§ Work item: Show each line of the data below in which "Type" occurs.

§ Saved data entries:
□ □ □ □ □

-- pv_equiv track=rewrite | github.com/NDSTEEL/Agentic-Studio-Voice | backend/src/services/pipeline/agent_pipeline.py | _select_best_phone_number
-- ===== SOURCE A (Python) =====
-- from typing import Dict, List, Any, Optional
--
-- def _select_best_phone_number(
--                             available_numbers: List[Dict[str, Any]],
--                             preferences: Dict[str, Any]) -> Dict[str, Any]:
--     """
--     Select the best phone number based on preferences
--     """
--     if not available_numbers:
--         return None
--
--     # Apply preference-based scoring
--     scored_numbers = []
--
--     for number in available_numbers:
--         score = 0
--         phone_number = number.get('phone_number', '')
--
--         # Prefer numbers matching area code
--         preferred_area = preferences.get('area_code')
--         if preferred_area and preferred_area in phone_number:
--             score += 10
--
--         # Prefer numbers with requested pattern
--         contains_pattern = preferences.get('contains')
--         if contains_pattern and contains_pattern in phone_number:
--             score += 5
--
--         # Prefer numbers with repeating digits (easier to remember)
--         if len(set(phone_number[-4:])) <= 2:  # Last 4 digits have <= 2 unique digits
--             score += 3
--
--         scored_numbers.append((score, number))
--
--     # Sort by score (highest first) and return best
--     scored_numbers.sort(key=lambda x: x[0], reverse=True)
--     return scored_numbers[0][1]
-- ===== SOURCE B (Python) =====
-- def _score(number, preferences):
--     score = 0
--     phone_number = number.get('phone_number', '')
--     preferred_area = preferences.get('area_code')
--     if preferred_area and preferred_area in phone_number:
--         score += 10
--     contains_pattern = preferences.get('contains')
--     if contains_pattern and contains_pattern in phone_number:
--         score += 5
--     if len(set(phone_number[-4:])) <= 2:
--         score += 3
--     return score
--
--
-- def _select_best_phone_number(available_numbers, preferences):
--     """Single pass keeping the first number attaining the highest score (no sort)."""
--     best = None
--     best_score = -1
--     for number in available_numbers:
--         score = _score(number, preferences)
--         if best_score < score:
--             best, best_score = number, score
--     return best
-- ===== Notes on version B (the rewrite author's own statement) =====
-- stated objective: alternative
-- what changed: Replaces A's build-score-list + stable reverse sort + take-head with a single pass that tracks the first number attaining the strictly highest score (no intermediate list, no sort).
import Mathlib
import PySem

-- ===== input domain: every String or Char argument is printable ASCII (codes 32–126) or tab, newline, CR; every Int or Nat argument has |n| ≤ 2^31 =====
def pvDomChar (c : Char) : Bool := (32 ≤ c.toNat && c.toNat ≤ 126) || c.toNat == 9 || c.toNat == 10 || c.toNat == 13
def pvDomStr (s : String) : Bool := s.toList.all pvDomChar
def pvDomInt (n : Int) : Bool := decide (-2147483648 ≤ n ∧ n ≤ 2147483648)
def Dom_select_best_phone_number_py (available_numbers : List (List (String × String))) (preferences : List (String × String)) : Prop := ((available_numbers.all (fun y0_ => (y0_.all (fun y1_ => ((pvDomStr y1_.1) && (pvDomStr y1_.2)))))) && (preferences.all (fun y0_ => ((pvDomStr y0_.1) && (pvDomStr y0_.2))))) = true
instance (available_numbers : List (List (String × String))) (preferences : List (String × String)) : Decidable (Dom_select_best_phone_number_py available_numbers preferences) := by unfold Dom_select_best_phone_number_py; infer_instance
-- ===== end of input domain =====

-- B replaces A's build-score-list + stable reverse sort + take-head with a single
-- pass tracking the first number attaining the highest score (alternative algorithm,
-- same result; per-item scoring dominates the measured cost, so no speed is claimed).

-- ===== PORT A =====
-- shared scoring code of both Pythons (A computes it inline in its loop, B in its `_score` helper):
-- score = 10 for a truthy, matching area_code preference + 5 for a truthy, matching
-- contains preference + 3 when the last 4 characters have at most 2 distinct characters.
def pvScore (preferences : List (String × String)) (number : List (String × String)) : Int :=
  let phone := (PySem.Dict.mk number).getD "phone_number" ""
  let s1 : Int := match (PySem.Dict.mk preferences).get? "area_code" with
    | none => 0
    | some a => if a ≠ "" ∧ PySem.Str.isIn a phone then 10 else 0
  let s2 : Int := match (PySem.Dict.mk preferences).get? "contains" with
    | none => 0
    | some c => if c ≠ "" ∧ PySem.Str.isIn c phone then 5 else 0
  let s3 : Int :=
    if (PySem.Set.ofList (PySem.Chars.slice phone.toList (some (-4)) none)).length ≤ 2 then 3 else 0
  s1 + s2 + s3

def select_best_phone_number_py (available_numbers : List (List (String × String))) (preferences : List (String × String)) : Option (List (String × String)) :=
  match available_numbers with
  | [] => none
  | _ :: _ =>
    let scored := available_numbers.foldl
      (fun acc number => acc ++ [(pvScore preferences number, number)])
      ([] : List (Int × List (String × String)))
    let sortedL := PySem.List.sorted scored (fun x => x.1) true
    match PySem.List.pyGet? sortedL 0 with
    | some x => some x.2
    | none => none

-- ===== PORT B =====
def select_best_phone_number_py_alt (available_numbers : List (List (String × String))) (preferences : List (String × String)) : Option (List (String × String)) :=
  (available_numbers.foldl
    (fun (st : Option (List (String × String)) × Int) number =>
      let score := pvScore preferences number
      if st.2 < score then (some number, score) else st)
    (none, -1)).1

-- ===== PRECONDITION & SPEC =====
def Spec_select_best_phone_number_py (available_numbers : List (List (String × String))) (preferences : List (String × String)) (out : Option (List (String × String))) : Prop := out = select_best_phone_number_py_alt available_numbers preferences
instance (available_numbers : List (List (String × String))) (preferences : List (String × String)) (out : Option (List (String × String))) : Decidable (Spec_select_best_phone_number_py available_numbers preferences out) := by unfold Spec_select_best_phone_number_py; infer_instance

-- ===== CLAIM (what is proved, stated in full; the proofs are below) =====
def Claim_equal_select_best_phone_number_py : Prop := ∀ (available_numbers : List (List (String × String))) (preferences : List (String × String)), Dom_select_best_phone_number_py available_numbers preferences → Spec_select_best_phone_number_py available_numbers preferences (select_best_phone_number_py available_numbers preferences)

-- ===== LEMMAS AND PROOFS =====

theorem pvScore_nonneg (p n : List (String × String)) : 0 ≤ pvScore p n := by
  unfold pvScore
  rcases (PySem.Dict.mk p).get? "area_code" with _ | a <;>
    rcases (PySem.Dict.mk p).get? "contains" with _ | c <;>
    dsimp only <;> split_ifs <;> norm_num

-- head of the insertion-sort fold: each insertion replaces the head exactly when
-- `before x head` holds, so the head is a running "strict best" over the input order
theorem head_foldl_insertBy {α : Type} (before : α → α → Bool) :
    ∀ (l : List α) (y : α) (ys : List α),
      (l.foldl (fun acc x => PySem.List.insertBy before x acc) (y :: ys)).head? =
        some (l.foldl (fun m x => if before x m then x else m) y) := by
  intro l
  induction l with
  | nil => intro y ys; rfl
  | cons x t ih =>
    intro y ys
    simp only [List.foldl_cons, PySem.List.insertBy]
    by_cases h : before x y
    · simp only [h, if_true]; exact ih x (y :: ys)
    · simp only [h]; exact ih y (PySem.List.insertBy before x ys)

-- B's fold, once the accumulator holds a real best, is the running strict max on pairs
theorem alt_foldl_eq {β : Type} (score : β → Int) :
    ∀ (l : List β) (s : Int) (b : β),
      l.foldl (fun (st : Option β × Int) n =>
          if st.2 < score n then (some n, score n) else st) (some b, s) =
        ((l.foldl (fun (m : Int × β) n =>
            if m.1 < score n then (score n, n) else m) (s, b)).2 |> some,
         (l.foldl (fun (m : Int × β) n =>
            if m.1 < score n then (score n, n) else m) (s, b)).1) := by
  intro l
  induction l with
  | nil => intro s b; rfl
  | cons n t ih =>
    intro s b
    simp only [List.foldl_cons]
    by_cases h : s < score n
    · simp only [h, if_true]; exact ih (score n) n
    · simp only [h, if_false]; exact ih s b

-- ===== VERDICT (by name: the statement is the Claim_ definition above) =====
theorem select_best_phone_number_py_spec : Claim_equal_select_best_phone_number_py := by
  intro avail prefs _dom
  unfold Spec_select_best_phone_number_py
  cases avail with
  | nil => rfl
  | cons n rest =>
    unfold select_best_phone_number_py select_best_phone_number_py_alt
    -- A's scored list is a map
    rw [PySem.List.foldl_append_singleton_eq_map]
    simp only [List.nil_append, List.map_cons]
    -- A's sort is the insertBy fold, whose head is the running strict max
    rw [PySem.List.sorted_rev_eq_foldl_insertBy]
    simp only [List.foldl_cons, PySem.List.insertBy]
    have hhead := head_foldl_insertBy
      (fun (a b : Int × List (String × String)) => decide (b.1 < a.1))
      (rest.map (fun number => (pvScore prefs number, number)))
      (pvScore prefs n, n) []
    -- B's first step takes n (score >= 0 > -1), then runs the same strict max
    have h0 : (-1 : Int) < pvScore prefs n :=
      lt_of_lt_of_le (by norm_num) (pvScore_nonneg prefs n)
    simp only [List.foldl_cons, h0, if_true]
    rw [alt_foldl_eq (pvScore prefs) rest (pvScore prefs n) n]
    -- identify the two folds and finish via the head characterisation
    rcases hcons : (rest.map (fun number => (pvScore prefs number, number))).foldl
        (fun acc x => PySem.List.insertBy
          (fun a b => decide (b.1 < a.1)) x acc) [(pvScore prefs n, n)] with _ | ⟨m, t⟩
    · rw [hcons] at hhead; simp at hhead
    · rw [hcons] at hhead
      simp only [List.head?_cons, Option.some.injEq] at hhead
      simp only [hcons]
      norm_num [PySem.List.pyGet?, PySem.List.pyIdx?]
      rw [hhead]
      simp only [List.foldl_map, decide_eq_true_eq]
theorem pvL_eq_runFrom (t : List Bool) : ∀ j, j ≤ t.length →
    pvL t j = pvRunFrom ((t.take j).reverse) := by
  intro j
  induction j with
  | zero => intro _; simp [pvL, pvRunFrom]
  | succ j ih =>
    intro hj
    have hjl : j < t.length := by omega
    rw [pvL, List.take_add_one, List.getElem?_eq_getElem hjl]
    simp only [Option.toList_some, List.reverse_append, List.reverse_cons, List.reverse_nil,
      List.nil_append, List.singleton_append]
    rw [pvRunFrom, pvGetD_eq t j hjl, ih (by omega)]

theorem pvL_reverse (s : List Bool) (i : Nat) (hi : i < s.length) :
    pvL s.reverse (s.length - 1 - i) = pvR s i := by
  rw [pvL_eq_runFrom s.reverse _ (by simp; omega)]
  rw [List.take_reverse]
  have h1 : s.length - (s.length - 1 - i) = i + 1 := by omega
  rw [h1, List.reverse_reverse]
  rfl

theorem pvRight_getD (s : List Bool) (i : Nat) (hi : i < s.length) :
    ((pvRuns s.reverse).reverse).getD i 0 = (pvR s i : Int) := by
  rw [pvRuns_eq, List.getD_eq_getElem?_getD]
  have hlen : ((List.range s.reverse.length).map (fun i => (pvL s.reverse i : Int))).length = s.length := by
    simp
  rw [List.getElem?_reverse (by rw [hlen]; exact hi), hlen]
  rw [List.getElem?_map, List.getElem?_range (by simp; omega)]
  simp only [Option.map_some, Option.getD_some]
  rw [show s.reverse.length = s.length by simp] at *
  rw [pvL_reverse s _ hi]

theorem pvLexGt_iff (a b : Int × Int) : pvLexGt a b = true ↔ toLex b < toLex a := by
  rw [Prod.Lex.lt_iff]
  simp only [pvLexGt, Bool.or_eq_true, Bool.and_eq_true, decide_eq_true_eq, beq_iff_eq,
    gt_iff_lt]
  constructor
  · rintro (h | ⟨h1, h2⟩)
    · exact Or.inl h
    · exact Or.inr ⟨h1.symm, h2⟩
  · rintro (h | ⟨h1, h2⟩)
    · exact Or.inl h
    · exact Or.inr ⟨h1.symm, h2⟩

□ □ □ □ □

§ Solution below:
theorem head_foldl_insertBy {α : Type} (before : α → α → Bool) :
theorem alt_foldl_eq {β : Type} (score : β → Int) :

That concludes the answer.